Surgery for partial removal of the brain tumor and complete removal of the spinal cord tumor was performed. Histopathological examination of biopsy specimens from both tumors indicated they were smooth muscle tumors. The tumors showed interlacing fascicles of plump spindle cells. The nuclei were mildly to moderately pleomorphic. A hemangiopericytic pattern with dilated and branching capillaries was also observed focally. The maximum number of mitoses within a high-power (×10) field varied from 8 to 12. The tumor cells were immunoreactive with smooth muscle actin, and some demonstrated a focal reactivity with desmin. In addition, these tumor cells revealed strong nuclear staining on Epstein-Barr virus-encoded RNA-1 hybridization. The patient’s plasma specimen was negative for EBV using real-time quantitative polymerase chain reaction (PCR) analysis. The patient was doing well at 3-month follow-up, when she was seen for the last time.

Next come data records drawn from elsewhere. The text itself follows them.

-- pv_equiv track=rewrite | github.com/Defectoscopist/Stack_T3 | default/update_seed.py | assign_sex
-- ===== SOURCE A (Python) =====
-- def assign_sex(product_name, description):
--     name_lower = product_name.lower()
--     desc_lower = description.lower()
--
--     # Women-specific indicators
--     if any(x in name_lower for x in ['leggings', 'women', 'ladies', 'girls']):
--         return 'Sex.WOMEN'
--     if any(x in desc_lower for x in ['leggings', 'high-waist']):
--         return 'Sex.WOMEN'
--     if any(x in name_lower for x in ['bra', 'sports bra']):
--         return 'Sex.WOMEN'
--
--     # Kids indicators
--     if any(x in name_lower for x in ['kids', 'child', 'junior']):
--         return 'Sex.KIDS'
--
--     # Men indicators
--     if any(x in name_lower for x in ['men', 'mens', 'boys']):
--         return 'Sex.MEN'
--
--     # Default to UNISEX
--     return 'Sex.UNISEX'
-- ===== SOURCE B (Python) =====
-- NAME_KEYWORDS = {
--     'leggings': 'Sex.WOMEN', 'women': 'Sex.WOMEN', 'ladies': 'Sex.WOMEN',
--     'girls': 'Sex.WOMEN', 'bra': 'Sex.WOMEN', 'sports bra': 'Sex.WOMEN',
--     'kids': 'Sex.KIDS', 'child': 'Sex.KIDS', 'junior': 'Sex.KIDS',
--     'men': 'Sex.MEN', 'mens': 'Sex.MEN', 'boys': 'Sex.MEN',
-- }
-- DESC_KEYWORDS = {'leggings': 'Sex.WOMEN', 'high-waist': 'Sex.WOMEN'}
-- PRIORITY = ('Sex.WOMEN', 'Sex.KIDS', 'Sex.MEN')
--
--
-- def assign_sex(product_name, description):
--     # match-all-then-resolve: collect every matched category, return highest priority
--     name_lower = product_name.lower()
--     desc_lower = description.lower()
--     matched = {sex for kw, sex in NAME_KEYWORDS.items() if kw in name_lower}
--     matched |= {sex for kw, sex in DESC_KEYWORDS.items() if kw in desc_lower}
--     for sex in PRIORITY:
--         if sex in matched:
--             return sex
--     return 'Sex.UNISEX'
-- ===== Notes on version B (the rewrite author's own statement) =====
-- stated objective: alternative
-- what changed: Instead of A's ordered first-match if-chain, B matches order-independently: it collects the set of ALL categories whose keyword dictionaries hit the name/description, then resolves by a fixed priority WOMEN > KIDS > MEN, defaulting to UNISEX.
import Mathlib
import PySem

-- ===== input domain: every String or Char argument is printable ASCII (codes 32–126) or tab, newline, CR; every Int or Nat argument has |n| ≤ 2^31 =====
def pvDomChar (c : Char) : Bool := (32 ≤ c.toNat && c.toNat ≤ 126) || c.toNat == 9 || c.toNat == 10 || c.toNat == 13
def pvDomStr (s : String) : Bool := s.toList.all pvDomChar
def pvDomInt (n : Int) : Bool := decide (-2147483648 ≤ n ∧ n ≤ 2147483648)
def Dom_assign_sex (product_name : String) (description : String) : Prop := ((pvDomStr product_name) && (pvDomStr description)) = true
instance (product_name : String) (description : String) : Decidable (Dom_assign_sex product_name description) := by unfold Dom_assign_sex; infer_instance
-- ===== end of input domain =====

-- B replaces A's ordered first-match if-chain by order-independent matching: collect ALL matched categories into a set, then resolve by fixed priority (objective: alternative).


-- ===== PORT A =====
def assign_sex (product_name : String) (description : String) : String :=
  let name_lower := PySem.Str.lower product_name
  let desc_lower := PySem.Str.lower description
  if ["leggings", "women", "ladies", "girls"].any (fun x => PySem.Str.isIn x name_lower) then "Sex.WOMEN"
  else if ["leggings", "high-waist"].any (fun x => PySem.Str.isIn x desc_lower) then "Sex.WOMEN"
  else if ["bra", "sports bra"].any (fun x => PySem.Str.isIn x name_lower) then "Sex.WOMEN"
  else if ["kids", "child", "junior"].any (fun x => PySem.Str.isIn x name_lower) then "Sex.KIDS"
  else if ["men", "mens", "boys"].any (fun x => PySem.Str.isIn x name_lower) then "Sex.MEN"
  else "Sex.UNISEX"

-- ===== PORT B =====
-- keyword → category maps (the NAME_KEYWORDS / DESC_KEYWORDS dicts of Source B) and the fixed priority
def nameKeywords : List (String × String) :=
  [ ("leggings", "Sex.WOMEN"), ("women", "Sex.WOMEN"), ("ladies", "Sex.WOMEN"),
    ("girls", "Sex.WOMEN"), ("bra", "Sex.WOMEN"), ("sports bra", "Sex.WOMEN"),
    ("kids", "Sex.KIDS"), ("child", "Sex.KIDS"), ("junior", "Sex.KIDS"),
    ("men", "Sex.MEN"), ("mens", "Sex.MEN"), ("boys", "Sex.MEN") ]
def descKeywords : List (String × String) :=
  [ ("leggings", "Sex.WOMEN"), ("high-waist", "Sex.WOMEN") ]
def sexPriority : List String := ["Sex.WOMEN", "Sex.KIDS", "Sex.MEN"]

-- matched = {sex for kw, sex in NAME_KEYWORDS.items() if kw in name_lower}
--         | {sex for kw, sex in DESC_KEYWORDS.items() if kw in desc_lower}
def matchedSet (name_lower desc_lower : String) : PySem.Set String :=
  PySem.Set.union
    (PySem.Set.ofList ((nameKeywords.filter (fun p => PySem.Str.isIn p.1 name_lower)).map Prod.snd))
    ((descKeywords.filter (fun p => PySem.Str.isIn p.1 desc_lower)).map Prod.snd)

def assign_sex_alt (product_name : String) (description : String) : String :=
  let name_lower := PySem.Str.lower product_name
  let desc_lower := PySem.Str.lower description
  let matched := matchedSet name_lower desc_lower
  -- for sex in PRIORITY: if sex in matched: return sex / else UNISEX
  match sexPriority.find? (fun s => PySem.Set.contains matched s) with
  | some s => s
  | none => "Sex.UNISEX"

-- ===== PRECONDITION & SPEC =====
def Spec_assign_sex (product_name : String) (description : String) (out : String) : Prop := out = assign_sex_alt product_name description
instance (product_name : String) (description : String) (out : String) : Decidable (Spec_assign_sex product_name description out) := by unfold Spec_assign_sex; infer_instance

-- ===== CLAIM (what is proved, stated in full; the proofs are below) =====
def Claim_equal_assign_sex : Prop := ∀ (product_name : String) (description : String), Dom_assign_sex product_name description → Spec_assign_sex product_name description (assign_sex product_name description)

-- ===== LEMMAS AND PROOFS =====
-- which categories the matched set contains, as disjunctions of the atomic substring tests
theorem memW (nl dl : String) :
    ("Sex.WOMEN" ∈ matchedSet nl dl) ↔
      (PySem.Str.isIn "leggings" nl = true ∨ PySem.Str.isIn "women" nl = true ∨
       PySem.Str.isIn "ladies" nl = true ∨ PySem.Str.isIn "girls" nl = true ∨
       PySem.Str.isIn "leggings" dl = true ∨ PySem.Str.isIn "high-waist" dl = true ∨
       PySem.Str.isIn "bra" nl = true ∨ PySem.Str.isIn "sports bra" nl = true) := by
  simp [matchedSet, PySem.Set.mem_union, PySem.Set.mem_ofList, List.mem_map,
    List.mem_filter, nameKeywords, descKeywords]
  tauto

theorem memK (nl dl : String) :
    ("Sex.KIDS" ∈ matchedSet nl dl) ↔
      (PySem.Str.isIn "kids" nl = true ∨ PySem.Str.isIn "child" nl = true ∨
       PySem.Str.isIn "junior" nl = true) := by
  simp [matchedSet, PySem.Set.mem_union, PySem.Set.mem_ofList, List.mem_map,
    List.mem_filter, nameKeywords, descKeywords]

theorem memM (nl dl : String) :
    ("Sex.MEN" ∈ matchedSet nl dl) ↔
      (PySem.Str.isIn "men" nl = true ∨ PySem.Str.isIn "mens" nl = true ∨
       PySem.Str.isIn "boys" nl = true) := by
  simp [matchedSet, PySem.Set.mem_union, PySem.Set.mem_ofList, List.mem_map,
    List.mem_filter, nameKeywords, descKeywords]

-- merging consecutive ifs that return the same value
theorem ite_ite_same {α : Type} {c d : Prop} [Decidable c] [Decidable d] (x y : α) :
    (if c then x else if d then x else y) = if c ∨ d then x else y := by
  split_ifs <;> tauto

-- the two bodies agree for every pair of lowered strings
theorem key (nl dl : String) :
    (if ["leggings", "women", "ladies", "girls"].any (fun x => PySem.Str.isIn x nl) then "Sex.WOMEN"
     else if ["leggings", "high-waist"].any (fun x => PySem.Str.isIn x dl) then "Sex.WOMEN"
     else if ["bra", "sports bra"].any (fun x => PySem.Str.isIn x nl) then "Sex.WOMEN"
     else if ["kids", "child", "junior"].any (fun x => PySem.Str.isIn x nl) then "Sex.KIDS"
     else if ["men", "mens", "boys"].any (fun x => PySem.Str.isIn x nl) then "Sex.MEN"
     else "Sex.UNISEX")
    = (match sexPriority.find? (fun s => PySem.Set.contains (matchedSet nl dl) s) with
       | some s => s
       | none => "Sex.UNISEX") := by
  simp only [sexPriority, List.find?_cons, List.find?_nil,
    PySem.Set.contains_eq_listContains, List.contains_eq_mem, memW, memK, memM]
  simp only [List.any_cons, List.any_nil, Bool.or_false, Bool.or_eq_true,
    ite_ite_same, or_assoc]
  by_cases hw : (PySem.Str.isIn "leggings" nl = true ∨ PySem.Str.isIn "women" nl = true ∨
      PySem.Str.isIn "ladies" nl = true ∨ PySem.Str.isIn "girls" nl = true ∨
      PySem.Str.isIn "leggings" dl = true ∨ PySem.Str.isIn "high-waist" dl = true ∨
      PySem.Str.isIn "bra" nl = true ∨ PySem.Str.isIn "sports bra" nl = true) <;>
    by_cases hk : (PySem.Str.isIn "kids" nl = true ∨ PySem.Str.isIn "child" nl = true ∨
        PySem.Str.isIn "junior" nl = true) <;>
      by_cases hm : (PySem.Str.isIn "men" nl = true ∨ PySem.Str.isIn "mens" nl = true ∨
          PySem.Str.isIn "boys" nl = true) <;>
        simp only [hw, hk, hm, decide_true, decide_false, if_true, if_false]

-- ===== VERDICT (by name: the statement is the Claim_ definition above) =====
theorem assign_sex_spec : Claim_equal_assign_sex := by
  intro product_name description _
  unfold Spec_assign_sex assign_sex assign_sex_alt
  exact key (PySem.Str.lower product_name) (PySem.Str.lower description)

The association of smooth muscle tumors and EBV was first reported in 1993,4 and several cases were subsequently described.1-3 We recently described the largest case series, providing additional evidence of association of smooth muscle tumors with EBV in patients with AIDS.1 In contrast to previous reports describing a unifocal smooth muscle tumor in non-HIV-infected patients that mostly involved the genitourinary or GI tract, smooth muscle tumors in patients with AIDS are usually multifocal and mostly involve the CNS (both the brain and spinal cord) as illustrated in this case. In addition, all smooth muscle tumors occurred in adults, except for 1 in a pediatric patient.
We found evidence of EBV infection in all smooth muscle tumors on the basis of positive result on in situ hybridization for EBV. However, real-time quantitative PCR analysis for EBV in plasma specimens is not highly sensitive and does not appear to be a useful diagnostic tool for EBV-associated smooth muscle tumors in persons with AIDS.1 This is in contrast to the high sensitivity (96%) of this test in the diagnosis of nasopharyngeal carcinoma, another EBV-associated tumor.5
Effective therapy for smooth muscle tumors has not yet been found. The prognosis of a smooth muscle tumor depends on location, size, and mitotic activity. For persons with AIDS who have EBV-associated smooth muscle tumors, improving the immune status might improve the outcome. Our series suggests that complete surgical removal of the tumor with accompanying highly active antiretroviral therapy will induce complete remission in most patients.1
References1. Suankratay C, Shuangshoti S, Mutirangura A, et al. Epstein-Barr virus infection-associated smooth-muscle tumors in patients with AIDS. Clin Infect Dis. 2005;40:1521-1528.
2. Lee ES, Locker J, Nalesnik M, et al. The association of Epstein-Barr virus with smooth-muscle tumors occurring after organ transplantation. N Engl J Med. 1995;332:19-25.
3. McClain KL, Leach CT, Jenson HB, et al. Association of Epstein-Barr virus with leiomyosarcomas in children with AIDS. N Engl J Med. 1995;332:12-18.
4. Lee ES, Dickman P, Jaffe R, et al. Post-transplant spindle cell tumor (PTST): an entity associated with Epstein-Barr virus. Mod Pathol. 1993;6:127A. Abstract.
5. Lin JC, Wang WY, Chen KY, et al. Quantification of plasma Epstein-Barr virus DNA in patients with advanced nasopharyngeal carcinoma. N Engl J Med. 2004;350:2461-2470.